Saved entries
--------------------------------------------------

-- pv_equiv track=rewrite | github.com/apache/allura | Allura/allura/model/repository.py | prefix_paths_union
-- ===== SOURCE A (Python) =====
-- def prefix_paths_union(a, b):
--     """
--     Given two sets of paths, a and b, find the items from a that
--     are either in b or are parent directories of items in b.
--     """
--     union = a & b
--     prefixes = a - b
--     candidates = b - a
--     for prefix in prefixes:
--         for candidate in candidates:
--             if candidate.startswith(prefix + '/'):
--                 union.add(prefix)
--                 break
--     return union
-- ===== SOURCE B (Python) =====
-- def prefix_paths_union(a, b):
--     """
--     Given two sets of paths, a and b, find the items from a that
--     are either in b or are parent directories of items in b.
--     """
--     anc = set()
--     for c in b - a:
--         anc.update(c[:i] for i, ch in enumerate(c) if ch == '/')
--     return (a & b) | {p for p in a - b if p in anc}
-- ===== Notes on version B (the rewrite author's own statement) =====
-- stated objective: faster
-- what changed: Instead of scanning every candidate for every prefix (nested loops with startswith), B builds one hash set of all slash-cut ancestor prefixes of the candidates in b-a and answers each element of a-b with a single set lookup.
import Mathlib
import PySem

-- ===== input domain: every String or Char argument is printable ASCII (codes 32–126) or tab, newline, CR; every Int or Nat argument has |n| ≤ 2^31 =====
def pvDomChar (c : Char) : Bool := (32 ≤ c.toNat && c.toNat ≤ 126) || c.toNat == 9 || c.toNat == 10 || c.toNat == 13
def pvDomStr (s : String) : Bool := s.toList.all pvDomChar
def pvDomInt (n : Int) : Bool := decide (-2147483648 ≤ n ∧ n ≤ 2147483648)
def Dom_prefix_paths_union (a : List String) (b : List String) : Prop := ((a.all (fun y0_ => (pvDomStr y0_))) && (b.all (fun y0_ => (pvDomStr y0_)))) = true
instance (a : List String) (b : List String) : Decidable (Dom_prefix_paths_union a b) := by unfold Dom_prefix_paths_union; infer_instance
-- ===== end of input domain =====

-- B replaces A's nested prefix×candidate scan by one pass that collects every
-- slash-cut ancestor prefix of the candidates into a set, then answers each
-- element of a-b with a single lookup.

-- ===== PORT A =====
-- The parameters model Python sets (lists of distinct elements).
-- The inner 'for candidate in candidates: if …: add; break' adds `prefix` exactly
-- when SOME candidate matches, an order-independent effect, ported as `.any`.
def prefix_paths_union (a : List String) (b : List String) : List String :=
  let union := PySem.Set.inter a b
  let prefixes := PySem.Set.diff a b
  let candidates := PySem.Set.diff b a
  prefixes.foldl
    (fun u pfx =>
      if candidates.any (fun candidate => PySem.Str.startswith candidate (pfx ++ "/")) then
        PySem.Set.add u pfx
      else u)
    union

-- ===== PORT B =====
-- 'c[:i] for i, ch in enumerate(c) if ch == '/'' ; the slice c[:i] with the
-- nonnegative enumerate index i is exactly take i (exact on this domain).
def pvAncestors (c : String) : List String :=
  (PySem.List.enumerate c.toList).filterMap
    (fun p => if p.2 = '/' then some (String.ofList (c.toList.take p.1.toNat)) else none)

def prefix_paths_union_alt (a : List String) (b : List String) : List String :=
  let anc := (PySem.Set.diff b a).foldl
    (fun s c => PySem.Set.update s (pvAncestors c)) PySem.Set.empty
  PySem.Set.union (PySem.Set.inter a b)
    ((PySem.Set.diff a b).filter (fun p => PySem.Set.contains anc p))

-- ===== PRECONDITION & SPEC =====
-- Both parameters are Python SETS; per the type convention they arrive as lists
-- of DISTINCT elements, which is all Pre_ states (no other input is excluded).
def Pre_prefix_paths_union (a : List String) (b : List String) : Prop :=
  a.Nodup ∧ b.Nodup
instance (a : List String) (b : List String) : Decidable (Pre_prefix_paths_union a b) := by unfold Pre_prefix_paths_union; infer_instance

def pvWitness_prefix_paths_union : List String × List String :=
  (["src", "src/x", "doc"], ["src/x", "src/y/z"])

def Spec_prefix_paths_union (a : List String) (b : List String) (out : List String) : Prop := out = prefix_paths_union_alt a b
instance (a : List String) (b : List String) (out : List String) : Decidable (Spec_prefix_paths_union a b out) := by unfold Spec_prefix_paths_union; infer_instance

-- ===== CLAIM (what is proved, stated in full; the proofs are below) =====
def Claim_equal_prefix_paths_union : Prop := ∀ (a : List String) (b : List String), Dom_prefix_paths_union a b → Pre_prefix_paths_union a b → Spec_prefix_paths_union a b (prefix_paths_union a b)

-- ===== LEMMAS AND PROOFS =====

-- A's conditional-add loop over a duplicate-free list of fresh elements is
-- "append the elements passing the test".
theorem pv_foldl_add_if {α : Type} [BEq α] [LawfulBEq α] (q : α → Bool) :
    ∀ (l : List α) (acc : List α), l.Nodup → (∀ x ∈ l, x ∉ acc) →
      l.foldl (fun u x => if q x then PySem.Set.add u x else u) acc = acc ++ l.filter q := by
  intro l
  induction l with
  | nil => intro acc _ _; simp
  | cons x t ih =>
    intro acc hnd hdisj
    rw [List.nodup_cons] at hnd
    by_cases hq : q x = true
    · have hx : x ∉ acc := hdisj x (by simp)
      rw [List.foldl_cons, if_pos hq, PySem.Set.add_of_not_mem hx,
        List.filter_cons_of_pos hq]
      have hrec := ih (acc ++ [x]) hnd.2 (by
        intro y hy
        simp only [List.mem_append, List.mem_singleton]
        rintro (hmem | rfl)
        · exact hdisj y (by simp [hy]) hmem
        · exact hnd.1 hy)
      rw [hrec]
      simp
    · rw [List.foldl_cons, if_neg hq, List.filter_cons_of_neg hq]
      exact ih acc hnd.2 (fun y hy => hdisj y (List.mem_cons_of_mem _ hy))

-- membership in the accumulated ancestor set
theorem pv_mem_foldl_update {α β : Type} [BEq α] [LawfulBEq α] (g : β → List α) :
    ∀ (l : List β) (s : PySem.Set α) (y : α),
      (y ∈ l.foldl (fun s c => PySem.Set.update s (g c)) s ↔ y ∈ s ∨ ∃ c ∈ l, y ∈ g c) := by
  intro l
  induction l with
  | nil => intro s y; simp
  | cons c t ih =>
    intro s y
    simp only [List.foldl_cons, ih, PySem.Set.mem_update, List.mem_cons]
    constructor
    · rintro ((h | h) | ⟨d, hd, hy⟩)
      · exact Or.inl h
      · exact Or.inr ⟨c, Or.inl rfl, h⟩
      · exact Or.inr ⟨d, Or.inr hd, hy⟩
    · rintro (h | ⟨d, (rfl | hd), hy⟩)
      · exact Or.inl (Or.inl h)
      · exact Or.inl (Or.inr hy)
      · exact Or.inr ⟨d, hd, hy⟩

theorem pv_mem_enumerate {α : Type} :
    ∀ (cs : List α) (s : Int) (pr : Int × α),
      pr ∈ PySem.List.enumerate cs s ↔ ∃ k : Nat, ∃ h : k < cs.length, pr = (s + k, cs[k]) := by
  intro cs
  induction cs with
  | nil => intro s pr; simp [PySem.List.enumerate]
  | cons x t ih =>
    intro s pr
    rw [PySem.List.enumerate_cons, List.mem_cons, ih]
    constructor
    · rintro (rfl | ⟨k, hk, rfl⟩)
      · refine ⟨0, by simp, ?_⟩
        simp
      · exact ⟨k + 1, by simpa using hk, by push_cast; simp [add_assoc, add_comm 1 (k : Int)]⟩
    · rintro ⟨k, hk, rfl⟩
      match k with
      | 0 => exact Or.inl (by simp)
      | k + 1 =>
        refine Or.inr ⟨k, by simpa using hk, ?_⟩
        push_cast
        simp [add_assoc, add_comm 1 (k : Int)]

-- c.startswith(p + '/')  ↔  p is a slash-cut prefix of c
theorem pv_prefix_slash_iff (cs ps : List Char) :
    (ps ++ ['/']) <+: cs ↔ ∃ k : Nat, ∃ h : k < cs.length, cs[k] = '/' ∧ cs.take k = ps := by
  constructor
  · rintro ⟨t, ht⟩
    subst ht
    refine ⟨ps.length, by simp, ?_, ?_⟩
    · simp
    · rw [List.append_assoc, List.take_left]
  · rintro ⟨k, hk, hget, htake⟩
    have : cs.take (k + 1) = ps ++ ['/'] := by
      rw [List.take_add_one, htake]
      simp [List.getElem?_eq_getElem hk, hget]
    rw [← this]
    exact List.take_prefix _ _

theorem pv_mem_ancestors (c p : String) :
    p ∈ pvAncestors c ↔ PySem.Str.startswith c (p ++ "/") = true := by
  rw [PySem.Str.startswith_eq, PySem.Chars.startswith_iff, String.toList_append]
  show _ ↔ (p.toList ++ ['/']) <+: c.toList
  rw [pv_prefix_slash_iff]
  unfold pvAncestors
  simp only [List.mem_filterMap]
  constructor
  · rintro ⟨pr, hpr, hsome⟩
    rw [pv_mem_enumerate] at hpr
    obtain ⟨k, hk, rfl⟩ := hpr
    by_cases hsl : c.toList[k] = '/'
    · refine ⟨k, hk, hsl, ?_⟩
      simp only [hsl, if_true] at hsome
      have h1 := congrArg String.toList (Option.some.inj hsome)
      rw [String.toList_ofList] at h1
      simpa using h1
    · simp [hsl] at hsome
  · rintro ⟨k, hk, hsl, htake⟩
    refine ⟨((0 : Int) + k, c.toList[k]), ?_, ?_⟩
    · rw [pv_mem_enumerate]; exact ⟨k, hk, rfl⟩
    · have hs : String.ofList (c.toList.take k) = p := by
        apply String.ext
        rw [String.toList_ofList]
        exact htake
      simp [hsl, hs]

-- the two per-element tests agree
theorem pv_cond_eq (cands : List String) (p : String) :
    cands.any (fun candidate => PySem.Str.startswith candidate (p ++ "/")) =
      PySem.Set.contains
        (cands.foldl (fun s c => PySem.Set.update s (pvAncestors c)) PySem.Set.empty) p := by
  by_cases h : ∃ c ∈ cands, PySem.Str.startswith c (p ++ "/") = true
  · rw [List.any_eq_true.mpr h]
    obtain ⟨c, hc, hs⟩ := h
    symm
    rw [PySem.Set.contains_iff, pv_mem_foldl_update]
    exact Or.inr ⟨c, hc, (pv_mem_ancestors c p).mpr hs⟩
  · have hfalse : cands.any (fun candidate => PySem.Str.startswith candidate (p ++ "/")) = false := by
      rw [List.any_eq_false]
      intro c hc hcs
      exact h ⟨c, hc, hcs⟩
    rw [hfalse]
    symm
    rw [← Bool.not_eq_true, PySem.Set.contains_iff, pv_mem_foldl_update]
    rintro (hmem | ⟨c, hc, hanc⟩)
    · simp [PySem.Set.empty] at hmem
    · exact h ⟨c, hc, (pv_mem_ancestors c p).mp hanc⟩

-- ===== VERDICT (by name: the statement is the Claim_ definition above) =====
theorem prefix_paths_union_spec : Claim_equal_prefix_paths_union := by
  intro a b _ hpre
  unfold Spec_prefix_paths_union prefix_paths_union prefix_paths_union_alt
  simp only []
  have hdisj : ∀ x ∈ PySem.Set.diff a b, x ∉ PySem.Set.inter a b := by
    intro x hx hmem
    exact ((PySem.Set.mem_diff a b x).mp hx).2 ((PySem.Set.mem_inter a b x).mp hmem).2
  have hnd : (PySem.Set.diff a b).Nodup := PySem.Set.nodup_diff a b hpre.1
  rw [pv_foldl_add_if _ _ _ hnd hdisj]
  have hfilters :
      (PySem.Set.diff a b).filter
          (fun pfx => (PySem.Set.diff b a).any
            (fun candidate => PySem.Str.startswith candidate (pfx ++ "/"))) =
        (PySem.Set.diff a b).filter
          (fun p => PySem.Set.contains
            ((PySem.Set.diff b a).foldl
              (fun s c => PySem.Set.update s (pvAncestors c)) PySem.Set.empty) p) := by
    apply List.filter_congr
    intro x _
    exact pv_cond_eq (PySem.Set.diff b a) x
  rw [hfilters]
  rw [PySem.Set.union, PySem.Set.update_eq_append_of_disjoint]
  · exact List.Nodup.filter _ hnd
  · intro x hx
    exact hdisj x (List.mem_of_mem_filter hx)
-- the scanned pass-1 labels are exactly B's one-pass output
theorem pvScan2_flags (cs : List Char) (i : Nat) (q : Option Char) :
    pvScan2 ((pvFlags cs i).zip (cs.drop i)) q = pvBCons cs q i := by
  suffices H : ∀ (k i : Nat) (q : Option Char), cs.length - i ≤ k →
      pvScan2 ((pvFlags cs i).zip (cs.drop i)) q = pvBCons cs q i from
    H cs.length i q (by omega)
  intro k
  induction k with
  | zero =>
    intro i q hk
    rw [pvFlags.eq_def, dif_neg (by omega), pvBCons.eq_def, dif_neg (by omega)]
    simp [pvScan2]
  | succ m ih =>
    intro i q hk
    by_cases hlt : i < cs.length
    · by_cases hcmt : PySem.List.slice cs (some (i : Int)) (some ((i : Int) + 4)) = ['<','!','-','-']
      · have hcA : i + 3 < cs.length ∧
            PySem.List.slice cs (some (i : Int)) (some ((i : Int) + 4)) = ['<','!','-','-'] :=
          ⟨pvGuard_len cs i hcmt, hcmt⟩
        rw [pvFlags.eq_def, dif_pos hlt, if_pos hcA, pvBCons.eq_def, dif_pos hlt, if_pos hcmt]
        have hs := pvStop_gt cs i hlt
        have hsplit : cs.drop i =
            (cs.drop i).take (pvStop cs i - i) ++ cs.drop (pvStop cs i) := by
          have h2 : (cs.drop i).drop (pvStop cs i - i) = cs.drop (pvStop cs i) := by
            rw [List.drop_drop]; congr 1; omega
          rw [← h2, List.take_append_drop]
        rw [hsplit, List.zip_append (by simp; omega)]
        rw [pvScan2_comment (pvStop cs i - i) _ _ q (by simp; omega)]
        rw [ih (pvStop cs i) q (by omega)]
      · have hcA : ¬ (i + 3 < cs.length ∧
            PySem.List.slice cs (some (i : Int)) (some ((i : Int) + 4)) = ['<','!','-','-']) :=
          fun hand => hcmt hand.2
        rw [pvFlags.eq_def, dif_pos hlt, if_neg hcA, pvBCons.eq_def, dif_pos hlt, if_neg hcmt]
        rw [pvDrop_cons cs i hlt]
        simp only [List.zip_cons_cons, pvScan2]
        rw [if_neg (show ¬ ("code" = "comment") from by decide)]
        rw [pvGetD_getElem cs i ' ' hlt]
        cases q with
        | some qc =>
          dsimp only
          rw [ih (i + 1) _ (by omega)]
        | none =>
          dsimp only
          by_cases hq : cs[i] = '"' ∨ cs[i] = '\''
          · rw [if_pos hq, if_pos hq, ih (i + 1) _ (by omega)]
          · rw [if_neg hq, if_neg hq, ih (i + 1) _ (by omega)]
    · rw [pvFlags.eq_def, dif_neg hlt, pvBCons.eq_def, dif_neg hlt]
      simp [pvScan2]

--------------------------------------------------

• _Directions for this task_: From the data, collect all lines where the string "hcmt" appears.

• _Solution for this task_:
    · by_cases hcmt : PySem.List.slice cs (some (i : Int)) (some ((i : Int) + 4)) = ['<','!','-','-']
          ⟨pvGuard_len cs i hcmt, hcmt⟩
        rw [pvFlags.eq_def, dif_pos hlt, if_pos hcA, pvBCons.eq_def, dif_pos hlt, if_pos hcmt]
          fun hand => hcmt hand.2
        rw [pvFlags.eq_def, dif_pos hlt, if_neg hcA, pvBCons.eq_def, dif_pos hlt, if_neg hcmt]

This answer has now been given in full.